──────── INPUT ────────
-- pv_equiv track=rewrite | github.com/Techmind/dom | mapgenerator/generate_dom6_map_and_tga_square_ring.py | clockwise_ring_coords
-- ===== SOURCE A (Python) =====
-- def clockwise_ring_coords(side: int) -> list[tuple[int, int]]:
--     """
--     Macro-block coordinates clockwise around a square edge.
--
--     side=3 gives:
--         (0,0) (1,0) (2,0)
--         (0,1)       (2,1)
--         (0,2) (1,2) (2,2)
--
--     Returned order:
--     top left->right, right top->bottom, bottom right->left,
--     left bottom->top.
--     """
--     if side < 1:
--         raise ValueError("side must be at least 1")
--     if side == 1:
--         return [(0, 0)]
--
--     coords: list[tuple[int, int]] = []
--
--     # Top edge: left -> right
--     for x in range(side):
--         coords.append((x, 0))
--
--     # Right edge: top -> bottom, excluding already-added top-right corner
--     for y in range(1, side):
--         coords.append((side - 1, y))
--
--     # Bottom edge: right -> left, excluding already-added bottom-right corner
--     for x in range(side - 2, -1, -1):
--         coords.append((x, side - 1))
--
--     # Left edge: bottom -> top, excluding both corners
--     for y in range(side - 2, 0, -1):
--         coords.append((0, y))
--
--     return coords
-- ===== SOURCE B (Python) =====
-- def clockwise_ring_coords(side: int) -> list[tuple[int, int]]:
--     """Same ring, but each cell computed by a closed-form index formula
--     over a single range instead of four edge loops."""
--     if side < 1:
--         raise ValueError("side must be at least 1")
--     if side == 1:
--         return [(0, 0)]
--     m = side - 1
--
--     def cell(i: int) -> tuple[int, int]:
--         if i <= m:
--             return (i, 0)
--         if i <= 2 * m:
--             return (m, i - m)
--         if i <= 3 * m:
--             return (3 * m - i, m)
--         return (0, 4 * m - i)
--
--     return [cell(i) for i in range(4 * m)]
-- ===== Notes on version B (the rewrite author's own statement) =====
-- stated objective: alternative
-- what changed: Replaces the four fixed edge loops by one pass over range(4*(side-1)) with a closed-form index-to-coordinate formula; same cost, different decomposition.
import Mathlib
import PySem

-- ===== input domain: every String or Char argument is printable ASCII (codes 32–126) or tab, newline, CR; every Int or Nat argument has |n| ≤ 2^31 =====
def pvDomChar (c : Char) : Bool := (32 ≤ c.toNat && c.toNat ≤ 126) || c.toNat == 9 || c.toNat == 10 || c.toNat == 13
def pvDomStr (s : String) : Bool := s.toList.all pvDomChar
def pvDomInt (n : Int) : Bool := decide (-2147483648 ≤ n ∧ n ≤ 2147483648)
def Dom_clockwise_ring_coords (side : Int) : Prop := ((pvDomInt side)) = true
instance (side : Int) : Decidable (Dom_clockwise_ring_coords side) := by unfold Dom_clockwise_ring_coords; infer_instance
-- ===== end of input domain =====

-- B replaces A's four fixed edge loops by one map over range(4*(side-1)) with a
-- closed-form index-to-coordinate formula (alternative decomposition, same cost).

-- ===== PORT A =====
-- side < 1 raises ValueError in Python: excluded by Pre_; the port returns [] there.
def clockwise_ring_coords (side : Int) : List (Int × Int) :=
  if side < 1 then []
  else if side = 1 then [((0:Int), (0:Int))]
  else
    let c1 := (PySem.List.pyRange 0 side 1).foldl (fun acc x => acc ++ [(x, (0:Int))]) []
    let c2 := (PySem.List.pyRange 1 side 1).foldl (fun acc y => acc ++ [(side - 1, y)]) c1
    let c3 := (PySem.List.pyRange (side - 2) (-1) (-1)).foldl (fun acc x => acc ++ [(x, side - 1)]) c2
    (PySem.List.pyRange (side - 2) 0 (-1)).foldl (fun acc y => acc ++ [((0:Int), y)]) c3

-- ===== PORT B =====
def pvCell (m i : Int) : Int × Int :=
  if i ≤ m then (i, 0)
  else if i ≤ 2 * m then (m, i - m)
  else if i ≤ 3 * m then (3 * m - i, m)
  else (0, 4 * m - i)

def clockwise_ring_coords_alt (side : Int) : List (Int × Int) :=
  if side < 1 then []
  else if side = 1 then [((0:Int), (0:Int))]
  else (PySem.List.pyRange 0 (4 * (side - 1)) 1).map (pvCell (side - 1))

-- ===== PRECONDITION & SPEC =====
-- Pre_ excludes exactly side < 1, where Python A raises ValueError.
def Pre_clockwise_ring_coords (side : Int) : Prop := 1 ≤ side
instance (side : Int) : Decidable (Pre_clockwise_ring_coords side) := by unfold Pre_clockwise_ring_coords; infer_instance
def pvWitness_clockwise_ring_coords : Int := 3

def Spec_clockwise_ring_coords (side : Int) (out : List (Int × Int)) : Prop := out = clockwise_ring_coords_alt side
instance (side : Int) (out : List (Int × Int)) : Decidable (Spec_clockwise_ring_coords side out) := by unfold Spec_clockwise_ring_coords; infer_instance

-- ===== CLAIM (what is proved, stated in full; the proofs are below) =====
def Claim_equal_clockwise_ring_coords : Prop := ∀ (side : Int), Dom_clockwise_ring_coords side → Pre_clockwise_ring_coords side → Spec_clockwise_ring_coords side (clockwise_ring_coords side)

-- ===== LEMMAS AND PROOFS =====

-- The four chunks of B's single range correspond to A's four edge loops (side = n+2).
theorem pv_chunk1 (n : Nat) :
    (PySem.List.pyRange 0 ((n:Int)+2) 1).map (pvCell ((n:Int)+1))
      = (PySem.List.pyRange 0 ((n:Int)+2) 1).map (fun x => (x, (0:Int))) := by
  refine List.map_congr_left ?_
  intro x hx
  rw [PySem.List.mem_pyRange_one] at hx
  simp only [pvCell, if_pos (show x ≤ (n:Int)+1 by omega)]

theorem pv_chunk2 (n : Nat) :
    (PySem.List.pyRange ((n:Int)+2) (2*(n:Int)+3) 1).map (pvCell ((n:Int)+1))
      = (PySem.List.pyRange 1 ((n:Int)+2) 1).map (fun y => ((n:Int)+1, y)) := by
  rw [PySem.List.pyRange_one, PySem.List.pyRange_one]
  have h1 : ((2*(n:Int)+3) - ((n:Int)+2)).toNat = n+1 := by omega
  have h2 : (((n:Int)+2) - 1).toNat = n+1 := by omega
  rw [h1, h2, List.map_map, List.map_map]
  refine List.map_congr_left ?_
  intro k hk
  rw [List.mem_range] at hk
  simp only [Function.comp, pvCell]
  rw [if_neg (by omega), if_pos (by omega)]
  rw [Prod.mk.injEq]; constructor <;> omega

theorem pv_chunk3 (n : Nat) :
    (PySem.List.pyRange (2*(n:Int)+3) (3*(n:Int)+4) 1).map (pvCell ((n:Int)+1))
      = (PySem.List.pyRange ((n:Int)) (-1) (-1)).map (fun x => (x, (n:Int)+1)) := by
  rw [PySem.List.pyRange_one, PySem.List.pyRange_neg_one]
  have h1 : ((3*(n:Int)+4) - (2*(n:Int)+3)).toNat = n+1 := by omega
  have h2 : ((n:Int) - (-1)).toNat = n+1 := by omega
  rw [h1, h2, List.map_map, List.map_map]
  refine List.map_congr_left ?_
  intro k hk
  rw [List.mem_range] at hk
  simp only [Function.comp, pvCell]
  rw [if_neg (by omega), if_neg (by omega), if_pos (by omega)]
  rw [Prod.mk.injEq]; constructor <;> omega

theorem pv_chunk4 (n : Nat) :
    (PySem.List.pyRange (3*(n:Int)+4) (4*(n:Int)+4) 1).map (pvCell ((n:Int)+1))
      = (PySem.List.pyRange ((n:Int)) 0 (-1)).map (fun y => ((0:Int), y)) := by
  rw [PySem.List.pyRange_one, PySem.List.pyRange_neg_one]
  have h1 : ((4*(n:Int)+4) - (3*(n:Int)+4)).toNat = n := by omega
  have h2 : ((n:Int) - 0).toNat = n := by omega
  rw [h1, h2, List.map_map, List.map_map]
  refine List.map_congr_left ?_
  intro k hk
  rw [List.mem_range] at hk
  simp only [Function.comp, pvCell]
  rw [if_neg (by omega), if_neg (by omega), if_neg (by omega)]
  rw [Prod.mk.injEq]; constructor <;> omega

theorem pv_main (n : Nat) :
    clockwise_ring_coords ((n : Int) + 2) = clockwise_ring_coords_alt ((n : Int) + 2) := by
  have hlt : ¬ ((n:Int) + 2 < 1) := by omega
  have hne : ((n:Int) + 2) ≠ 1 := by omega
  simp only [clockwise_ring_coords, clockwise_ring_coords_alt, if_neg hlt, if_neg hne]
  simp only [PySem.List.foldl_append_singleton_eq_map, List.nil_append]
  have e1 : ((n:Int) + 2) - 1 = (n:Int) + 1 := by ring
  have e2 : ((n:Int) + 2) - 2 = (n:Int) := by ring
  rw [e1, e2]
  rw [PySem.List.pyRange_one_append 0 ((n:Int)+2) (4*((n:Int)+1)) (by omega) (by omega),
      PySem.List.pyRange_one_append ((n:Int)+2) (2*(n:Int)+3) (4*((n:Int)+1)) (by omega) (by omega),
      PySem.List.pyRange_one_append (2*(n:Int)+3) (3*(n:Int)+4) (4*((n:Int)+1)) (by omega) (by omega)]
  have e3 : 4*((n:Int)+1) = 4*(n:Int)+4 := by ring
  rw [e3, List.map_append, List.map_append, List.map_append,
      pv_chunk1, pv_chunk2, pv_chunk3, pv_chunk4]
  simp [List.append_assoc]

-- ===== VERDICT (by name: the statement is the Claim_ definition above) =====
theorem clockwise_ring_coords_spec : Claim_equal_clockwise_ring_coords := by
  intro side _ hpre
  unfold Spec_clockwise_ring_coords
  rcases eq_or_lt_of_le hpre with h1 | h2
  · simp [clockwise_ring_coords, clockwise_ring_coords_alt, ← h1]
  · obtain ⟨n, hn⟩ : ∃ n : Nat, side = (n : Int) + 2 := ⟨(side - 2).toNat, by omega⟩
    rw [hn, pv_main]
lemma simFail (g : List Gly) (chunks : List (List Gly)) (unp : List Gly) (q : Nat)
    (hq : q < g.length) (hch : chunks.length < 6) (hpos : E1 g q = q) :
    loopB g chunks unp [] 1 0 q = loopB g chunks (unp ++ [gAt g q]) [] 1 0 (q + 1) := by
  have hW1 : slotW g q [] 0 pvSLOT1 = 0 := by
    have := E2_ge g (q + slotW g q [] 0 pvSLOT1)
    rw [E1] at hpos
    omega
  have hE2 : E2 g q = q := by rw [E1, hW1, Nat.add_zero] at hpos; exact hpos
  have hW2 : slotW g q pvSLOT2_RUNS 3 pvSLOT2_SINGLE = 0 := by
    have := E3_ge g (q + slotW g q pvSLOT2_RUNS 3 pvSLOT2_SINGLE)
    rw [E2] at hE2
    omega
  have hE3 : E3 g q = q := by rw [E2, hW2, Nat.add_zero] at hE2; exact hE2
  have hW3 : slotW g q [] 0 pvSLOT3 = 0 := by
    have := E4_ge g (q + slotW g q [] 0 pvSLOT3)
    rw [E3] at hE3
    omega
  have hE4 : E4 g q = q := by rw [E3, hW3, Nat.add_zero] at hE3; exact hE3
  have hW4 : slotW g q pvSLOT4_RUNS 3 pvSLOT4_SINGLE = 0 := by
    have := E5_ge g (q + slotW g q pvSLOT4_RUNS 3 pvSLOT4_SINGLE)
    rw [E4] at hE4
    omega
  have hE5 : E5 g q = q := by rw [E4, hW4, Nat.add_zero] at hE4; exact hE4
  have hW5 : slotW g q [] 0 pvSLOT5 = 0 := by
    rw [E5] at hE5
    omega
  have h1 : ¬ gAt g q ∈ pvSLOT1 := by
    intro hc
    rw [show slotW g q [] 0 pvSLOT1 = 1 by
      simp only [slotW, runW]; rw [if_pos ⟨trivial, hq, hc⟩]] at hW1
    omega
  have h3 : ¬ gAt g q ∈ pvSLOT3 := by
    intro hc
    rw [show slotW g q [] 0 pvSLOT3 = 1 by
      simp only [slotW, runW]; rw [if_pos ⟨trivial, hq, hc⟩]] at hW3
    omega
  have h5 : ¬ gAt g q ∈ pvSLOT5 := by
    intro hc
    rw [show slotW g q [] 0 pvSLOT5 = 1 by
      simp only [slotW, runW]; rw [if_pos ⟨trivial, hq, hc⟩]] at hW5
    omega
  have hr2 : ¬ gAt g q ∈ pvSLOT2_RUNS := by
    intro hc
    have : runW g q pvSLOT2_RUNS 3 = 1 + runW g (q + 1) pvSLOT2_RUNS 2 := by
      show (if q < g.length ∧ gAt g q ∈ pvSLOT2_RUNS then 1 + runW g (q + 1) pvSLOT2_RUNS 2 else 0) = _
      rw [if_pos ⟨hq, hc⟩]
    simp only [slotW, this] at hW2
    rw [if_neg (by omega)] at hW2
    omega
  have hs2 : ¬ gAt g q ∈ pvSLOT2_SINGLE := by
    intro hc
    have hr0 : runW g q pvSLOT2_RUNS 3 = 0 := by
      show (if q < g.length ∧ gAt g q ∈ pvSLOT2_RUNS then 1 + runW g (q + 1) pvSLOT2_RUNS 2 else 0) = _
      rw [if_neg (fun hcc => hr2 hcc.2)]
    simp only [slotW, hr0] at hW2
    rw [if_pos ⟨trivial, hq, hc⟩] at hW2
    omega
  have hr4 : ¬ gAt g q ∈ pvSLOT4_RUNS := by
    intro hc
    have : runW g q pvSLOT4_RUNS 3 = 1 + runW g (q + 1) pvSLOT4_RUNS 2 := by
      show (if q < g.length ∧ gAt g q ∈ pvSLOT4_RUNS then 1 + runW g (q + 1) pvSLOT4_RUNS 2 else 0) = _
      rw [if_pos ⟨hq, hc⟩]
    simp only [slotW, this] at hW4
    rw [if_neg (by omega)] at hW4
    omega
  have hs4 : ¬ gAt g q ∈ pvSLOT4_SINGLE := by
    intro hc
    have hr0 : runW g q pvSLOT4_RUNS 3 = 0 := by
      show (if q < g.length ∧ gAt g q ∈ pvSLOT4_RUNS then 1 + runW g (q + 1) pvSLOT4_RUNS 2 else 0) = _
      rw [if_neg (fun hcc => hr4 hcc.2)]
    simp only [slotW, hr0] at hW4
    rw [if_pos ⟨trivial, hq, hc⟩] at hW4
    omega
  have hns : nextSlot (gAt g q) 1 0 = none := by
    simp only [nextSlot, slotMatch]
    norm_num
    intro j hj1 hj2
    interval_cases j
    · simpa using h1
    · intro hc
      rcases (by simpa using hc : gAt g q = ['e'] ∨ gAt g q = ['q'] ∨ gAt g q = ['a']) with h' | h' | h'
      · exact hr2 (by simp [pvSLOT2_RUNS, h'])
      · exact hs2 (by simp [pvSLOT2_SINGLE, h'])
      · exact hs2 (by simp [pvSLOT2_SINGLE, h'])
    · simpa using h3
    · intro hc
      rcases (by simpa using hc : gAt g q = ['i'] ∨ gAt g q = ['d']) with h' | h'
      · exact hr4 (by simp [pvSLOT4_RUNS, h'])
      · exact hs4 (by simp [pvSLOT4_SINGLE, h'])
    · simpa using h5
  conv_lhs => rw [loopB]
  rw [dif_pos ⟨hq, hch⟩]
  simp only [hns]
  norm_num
────────
REQUIRED WORK:
To answer, copy each line from the material above that has the word "index".

RESPONSE AREA:
--     """Same ring, but each cell computed by a closed-form index formula
-- what changed: Replaces the four fixed edge loops by one pass over range(4*(side-1)) with a closed-form index-to-coordinate formula; same cost, different decomposition.
-- closed-form index-to-coordinate formula (alternative decomposition, same cost).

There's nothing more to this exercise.